Pour la France comme pour l’Union européenne, un projet de règlement a été édicté en avril 2021. Il se nomme AI Act. Ce dernier classe les systèmes destinés à servir pour le recrutement (ou encore pour la sélection de personnes physiques) dans une catégorie intitulée « systèmes d’IA à haut risque ». Cette catégorie englobe les systèmes d’IA qui peuvent avoir des effets négatifs potentiels sur les droits fondamentaux des citoyens européens. Petit à petit, il est prévu que ce texte va s’étoffer, en intégrant des règles spécifiques et des audits réguliers pour les logiciels d’IA.
Jusqu’à présent, tant le droit du travail français que les règlements européens sont dotés de cadres généraux qui ont pour objectif de protéger les candidats lors du processus d’embauche. Néanmoins, les inégalités sont telles entre les différents États de l’UE qu’un règlement européen global sur l’IA apparaît indispensable.
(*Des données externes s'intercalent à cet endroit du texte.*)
-- pv_equiv track=rewrite | github.com/az-scout/az-scout-plugin-bdd-sku | src/az_scout_bdd_sku/plugin_config.py | _build_toml_content
-- ===== SOURCE A (Python) =====
-- def _build_toml_content(url: str, existing_lines: list[str]) -> str:
--     """Return TOML content with the ``[api]`` section set to *url*."""
--     new_lines: list[str] = []
--     in_api_section = False
--     api_written = False
--     for line in existing_lines:
--         stripped = line.strip()
--         if stripped == "[api]":
--             in_api_section = True
--             new_lines.append("[api]")
--             new_lines.append(f'base_url = "{url}"')
--             api_written = True
--             continue
--         if in_api_section:
--             if stripped.startswith("[") and stripped != "[api]":
--                 in_api_section = False
--                 new_lines.append(line)
--             continue
--         new_lines.append(line)
--
--     if not api_written:
--         if new_lines and new_lines[-1].strip():
--             new_lines.append("")
--         new_lines.append("[api]")
--         new_lines.append(f'base_url = "{url}"')
--
--     return "\n".join(new_lines) + "\n"
-- ===== SOURCE B (Python) =====
-- def _build_toml_content(url: str, existing_lines: list[str]) -> str:
--     """Return TOML content with the ``[api]`` section set to *url*.
--
--     Block-based rewrite: split the lines into a preamble plus one block per
--     section header, replace every ``[api]`` block, keep the rest verbatim.
--     """
--     def is_header(line: str) -> bool:
--         return line.strip().startswith("[")
--
--     api_lines = ["[api]", f'base_url = "{url}"']
--     n = len(existing_lines)
--     i = 0
--     while i < n and not is_header(existing_lines[i]):
--         i += 1
--     result = list(existing_lines[:i])
--     api_seen = False
--     while i < n:
--         j = i + 1
--         while j < n and not is_header(existing_lines[j]):
--             j += 1
--         if existing_lines[i].strip() == "[api]":
--             api_seen = True
--             result.extend(api_lines)
--         else:
--             result.extend(existing_lines[i:j])
--         i = j
--     if not api_seen:
--         if result and result[-1].strip():
--             result.append("")
--         result.extend(api_lines)
--     return "\n".join(result) + "\n"
-- ===== Notes on version B (the rewrite author's own statement) =====
-- stated objective: alternative
-- what changed: Replaces A's single-pass state machine (in_api_section/api_written flags) with a block decomposition: split the lines into a preamble plus one block per section header, replace every [api] block by the two api lines and keep other blocks verbatim, then apply the same trailing-append rule.
import Mathlib
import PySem

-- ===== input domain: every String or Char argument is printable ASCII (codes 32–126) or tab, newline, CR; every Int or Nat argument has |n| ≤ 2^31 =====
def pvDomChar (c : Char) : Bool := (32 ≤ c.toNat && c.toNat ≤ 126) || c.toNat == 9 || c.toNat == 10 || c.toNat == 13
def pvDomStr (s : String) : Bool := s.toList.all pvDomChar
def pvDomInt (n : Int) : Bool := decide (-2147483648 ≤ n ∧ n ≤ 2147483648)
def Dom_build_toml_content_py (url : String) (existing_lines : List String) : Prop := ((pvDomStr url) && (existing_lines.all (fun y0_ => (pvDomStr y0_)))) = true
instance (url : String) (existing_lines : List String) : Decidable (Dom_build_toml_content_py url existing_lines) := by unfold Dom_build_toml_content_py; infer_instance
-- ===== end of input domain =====

-- B rewrites A's single-pass state machine as a block decomposition (preamble + one block per
-- section header, [api] blocks replaced, others kept verbatim); objective: alternative structure.

-- ===== PORT A =====
-- the body of A's for-loop, on state (new_lines, in_api_section, api_written)
def pvStepA (url : String) (st : List String × Bool × Bool) (line : String) : List String × Bool × Bool :=
  let new_lines := st.1
  let in_api_section := st.2.1
  let api_written := st.2.2
  let stripped := PySem.Str.strip line
  if stripped = "[api]" then
    (new_lines ++ ["[api]", "base_url = \"" ++ url ++ "\""], true, true)
  else if in_api_section then
    if PySem.Str.startswith stripped "[" && !(stripped == "[api]") then
      (new_lines ++ [line], false, api_written)
    else (new_lines, in_api_section, api_written)
  else (new_lines ++ [line], in_api_section, api_written)

def build_toml_content_py (url : String) (existing_lines : List String) : String :=
  let st := existing_lines.foldl (pvStepA url) ([], false, false)
  let new_lines := st.1
  let api_written := st.2.2
  let new_lines :=
    if api_written then new_lines
    else
      -- `new_lines and new_lines[-1].strip()` : list nonempty and last line strips nonblank
      let new_lines :=
        if (new_lines.getLast?.map PySem.Str.strip).getD "" ≠ "" then new_lines ++ [""]
        else new_lines
      new_lines ++ ["[api]", "base_url = \"" ++ url ++ "\""]
  PySem.Str.join "\n" new_lines ++ "\n"

-- ===== PORT B =====
def pvIsHeader (line : String) : Bool := PySem.Str.startswith (PySem.Str.strip line) "["

-- one block per header line (`existing_lines[i:j]` scans rendered as takeWhile/dropWhile);
-- returns (rewritten lines of all blocks, api_seen)
def pvBlocks (url : String) : List String → List String × Bool
  | [] => ([], false)
  | h :: t =>
    let body := t.takeWhile (fun l => !pvIsHeader l)
    let rest := t.dropWhile (fun l => !pvIsHeader l)
    let r := pvBlocks url rest
    if PySem.Str.strip h = "[api]" then
      (["[api]", "base_url = \"" ++ url ++ "\""] ++ r.1, true)
    else ((h :: body) ++ r.1, r.2)
termination_by l => l.length
decreasing_by exact Nat.lt_succ_of_le (List.length_dropWhile_le ..)

def build_toml_content_py_alt (url : String) (existing_lines : List String) : String :=
  let preamble := existing_lines.takeWhile (fun l => !pvIsHeader l)
  let rest := existing_lines.dropWhile (fun l => !pvIsHeader l)
  let r := pvBlocks url rest
  let result := preamble ++ r.1
  let api_seen := r.2
  let result :=
    if api_seen then result
    else
      let result :=
        if (result.getLast?.map PySem.Str.strip).getD "" ≠ "" then result ++ [""]
        else result
      result ++ ["[api]", "base_url = \"" ++ url ++ "\""]
  PySem.Str.join "\n" result ++ "\n"

-- ===== PRECONDITION & SPEC =====
def Spec_build_toml_content_py (url : String) (existing_lines : List String) (out : String) : Prop := out = build_toml_content_py_alt url existing_lines
instance (url : String) (existing_lines : List String) (out : String) : Decidable (Spec_build_toml_content_py url existing_lines out) := by unfold Spec_build_toml_content_py; infer_instance

-- ===== CLAIM (what is proved, stated in full; the proofs are below) =====
def Claim_equal_build_toml_content_py : Prop := ∀ (url : String) (existing_lines : List String), Dom_build_toml_content_py url existing_lines → Spec_build_toml_content_py url existing_lines (build_toml_content_py url existing_lines)

-- ===== LEMMAS AND PROOFS =====

-- recursive rendering of A's loop: (emitted lines, final in_api, api written during loop)
def pvGA (url : String) : Bool → List String → List String × Bool × Bool
  | in_api, [] => ([], in_api, false)
  | in_api, l :: ls =>
    let stripped := PySem.Str.strip l
    if stripped = "[api]" then
      let r := pvGA url true ls
      (["[api]", "base_url = \"" ++ url ++ "\""] ++ r.1, r.2.1, true)
    else if in_api then
      if PySem.Str.startswith stripped "[" && !(stripped == "[api]") then
        let r := pvGA url false ls
        (l :: r.1, r.2.1, r.2.2)
      else pvGA url true ls
    else
      let r := pvGA url false ls
      (l :: r.1, r.2.1, r.2.2)

theorem pvGA_api {l : String} (url : String) (b : Bool) (ls : List String)
    (h1 : PySem.Str.strip l = "[api]") :
    pvGA url b (l :: ls) =
      ("[api]" :: ("base_url = \"" ++ url ++ "\"") :: (pvGA url true ls).1, (pvGA url true ls).2.1, true) := by
  simp [pvGA, h1]

theorem pvGA_hdr {l : String} (url : String) (ls : List String)
    (h1 : ¬ PySem.Str.strip l = "[api]") (hh : PySem.Str.startswith (PySem.Str.strip l) "[" = true) :
    pvGA url true (l :: ls) = (l :: (pvGA url false ls).1, (pvGA url false ls).2.1, (pvGA url false ls).2.2) := by
  have hc : PySem.Chars.startswith (PySem.Chars.strip l.toList) ['['] = true := by simpa using hh
  simp [pvGA, h1, hc]

theorem pvGA_skip {l : String} (url : String) (ls : List String)
    (hh : PySem.Str.startswith (PySem.Str.strip l) "[" = false) :
    pvGA url true (l :: ls) = pvGA url true ls := by
  have h1 : ¬ PySem.Str.strip l = "[api]" := by
    intro h; rw [h] at hh; exact absurd hh (by decide)
  have hc : PySem.Chars.startswith (PySem.Chars.strip l.toList) ['['] = false := by simpa using hh
  simp [pvGA, h1, hc]

theorem pvGA_plain {l : String} (url : String) (ls : List String)
    (h1 : ¬ PySem.Str.strip l = "[api]") :
    pvGA url false (l :: ls) = (l :: (pvGA url false ls).1, (pvGA url false ls).2.1, (pvGA url false ls).2.2) := by
  simp [pvGA, h1]

theorem pvStepA_eval (url : String) (st : List String × Bool × Bool) (line : String) :
    pvStepA url st line =
      if PySem.Str.strip line = "[api]" then
        (st.1 ++ ["[api]", "base_url = \"" ++ url ++ "\""], true, true)
      else if st.2.1 then
        if PySem.Str.startswith (PySem.Str.strip line) "[" && !(PySem.Str.strip line == "[api]") then
          (st.1 ++ [line], false, st.2.2)
        else st
      else (st.1 ++ [line], st.2.1, st.2.2) := by
  simp only [pvStepA]

theorem pvFoldl_eq_gA (url : String) (ls : List String) :
    ∀ (acc : List String) (in_api aw : Bool),
    ls.foldl (pvStepA url) (acc, in_api, aw)
    = (acc ++ (pvGA url in_api ls).1, (pvGA url in_api ls).2.1, aw || (pvGA url in_api ls).2.2) := by
  induction ls with
  | nil => intro acc in_api aw; simp [pvGA]
  | cons l t ih =>
    intro acc in_api aw
    rw [List.foldl_cons, pvStepA_eval]
    by_cases h1 : PySem.Str.strip l = "[api]"
    · rw [if_pos h1, ih, pvGA_api url in_api t h1]
      simp
    · rw [if_neg h1]
      cases in_api with
      | false =>
        simp only [Bool.false_eq_true, if_false]
        rw [ih, pvGA_plain url t h1]
        simp
      | true =>
        simp only [if_true]
        by_cases hh : PySem.Str.startswith (PySem.Str.strip l) "[" = true
        · have hc : PySem.Chars.startswith (PySem.Chars.strip l.toList) ['['] = true := by
            simp at hh; exact hh
          have hg : (PySem.Str.startswith (PySem.Str.strip l) "[" && !(PySem.Str.strip l == "[api]")) = true := by
            simp [h1]
            exact hc
          rw [if_pos hg, ih, pvGA_hdr url t h1 hh]
          simp
        · have hh' : PySem.Str.startswith (PySem.Str.strip l) "[" = false := by
            simpa using hh
          have hc : PySem.Chars.startswith (PySem.Chars.strip l.toList) ['['] = false := by simpa using hh'
          have hg : (PySem.Str.startswith (PySem.Str.strip l) "[" && !(PySem.Str.strip l == "[api]")) = false := by
            simp [hc]
          rw [if_neg (by simp [hc]), ih, pvGA_skip url t hh']

theorem pvApi_isHeader {l : String} (h : PySem.Str.strip l = "[api]") : pvIsHeader l = true := by
  simp [pvIsHeader, h]; decide

theorem pvBlocks_nil (url : String) : pvBlocks url [] = ([], false) := by
  simp [pvBlocks]

theorem pvBlocks_api {h : String} (url : String) (t : List String)
    (h1 : PySem.Str.strip h = "[api]") :
    pvBlocks url (h :: t) =
      ("[api]" :: ("base_url = \"" ++ url ++ "\"") :: (pvBlocks url (t.dropWhile (fun l => !pvIsHeader l))).1, true) := by
  rw [pvBlocks]
  simp [h1]

theorem pvBlocks_other {h : String} (url : String) (t : List String)
    (h1 : ¬ PySem.Str.strip h = "[api]") :
    pvBlocks url (h :: t) =
      ((h :: t.takeWhile (fun l => !pvIsHeader l)) ++ (pvBlocks url (t.dropWhile (fun l => !pvIsHeader l))).1,
        (pvBlocks url (t.dropWhile (fun l => !pvIsHeader l))).2) := by
  rw [pvBlocks]
  simp [h1]

theorem pvGA_eq_blocks (url : String) (ls : List String) :
    (pvGA url false ls).1
      = ls.takeWhile (fun l => !pvIsHeader l) ++ (pvBlocks url (ls.dropWhile (fun l => !pvIsHeader l))).1
    ∧ (pvGA url false ls).2.2 = (pvBlocks url (ls.dropWhile (fun l => !pvIsHeader l))).2
    ∧ (pvGA url true ls).1 = (pvBlocks url (ls.dropWhile (fun l => !pvIsHeader l))).1
    ∧ (pvGA url true ls).2.2 = (pvBlocks url (ls.dropWhile (fun l => !pvIsHeader l))).2 := by
  induction ls with
  | nil => simp [pvGA, pvBlocks_nil]
  | cons l t ih =>
    obtain ⟨ih1, ih2, ih3, ih4⟩ := ih
    by_cases hh : pvIsHeader l
    · -- header line: takeWhile stops, dropWhile keeps l, a new block starts at l
      have htw : (l :: t).takeWhile (fun l => !pvIsHeader l) = [] := by
        simp [hh]
      have hdw : (l :: t).dropWhile (fun l => !pvIsHeader l) = l :: t := by
        simp [hh]
      rw [htw, hdw]
      by_cases h1 : PySem.Str.strip l = "[api]"
      · rw [pvBlocks_api url t h1, pvGA_api url false t h1, pvGA_api url true t h1]
        simp [ih3]
      · have hsw : PySem.Str.startswith (PySem.Str.strip l) "[" = true := hh
        rw [pvBlocks_other url t h1, pvGA_plain url t h1, pvGA_hdr url t h1 hsw]
        simp [ih1, ih2]
    · -- non-header line: preamble line / skipped body line
      have h1 : ¬ PySem.Str.strip l = "[api]" := fun h => hh (pvApi_isHeader h)
      have hsw : PySem.Str.startswith (PySem.Str.strip l) "[" = false := by
        simpa [pvIsHeader] using hh
      have htw : (l :: t).takeWhile (fun l => !pvIsHeader l) = l :: t.takeWhile (fun l => !pvIsHeader l) := by
        simp [hh]
      have hdw : (l :: t).dropWhile (fun l => !pvIsHeader l) = t.dropWhile (fun l => !pvIsHeader l) := by
        simp [hh]
      rw [htw, hdw, pvGA_plain url t h1, pvGA_skip url t hsw]
      simp [ih1, ih2, ih3, ih4]

-- ===== VERDICT (by name: the statement is the Claim_ definition above) =====
theorem build_toml_content_py_spec : Claim_equal_build_toml_content_py := by
  intro url ls _
  obtain ⟨h1, h2, _, _⟩ := pvGA_eq_blocks url ls
  show _ = _
  unfold build_toml_content_py build_toml_content_py_alt
  simp only [pvFoldl_eq_gA, List.nil_append, Bool.false_or, h1, h2]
En l’état actuel des choses, il existe un réel décalage entre les multiples promesses d’efficacité ultime, couplée à l’objectivité la plus intelligente et absolue. La réalité est qu’il existe peu (voire pas) d’études scientifiques transversales globales traitant de ce sujet. Il faut donc du temps avant de pouvoir tirer les leçons objectives des éventuels apports de l’IA dans un processus de recrutement.
Grâce à l’IA, un recrutement plus efficace et plus rapide ?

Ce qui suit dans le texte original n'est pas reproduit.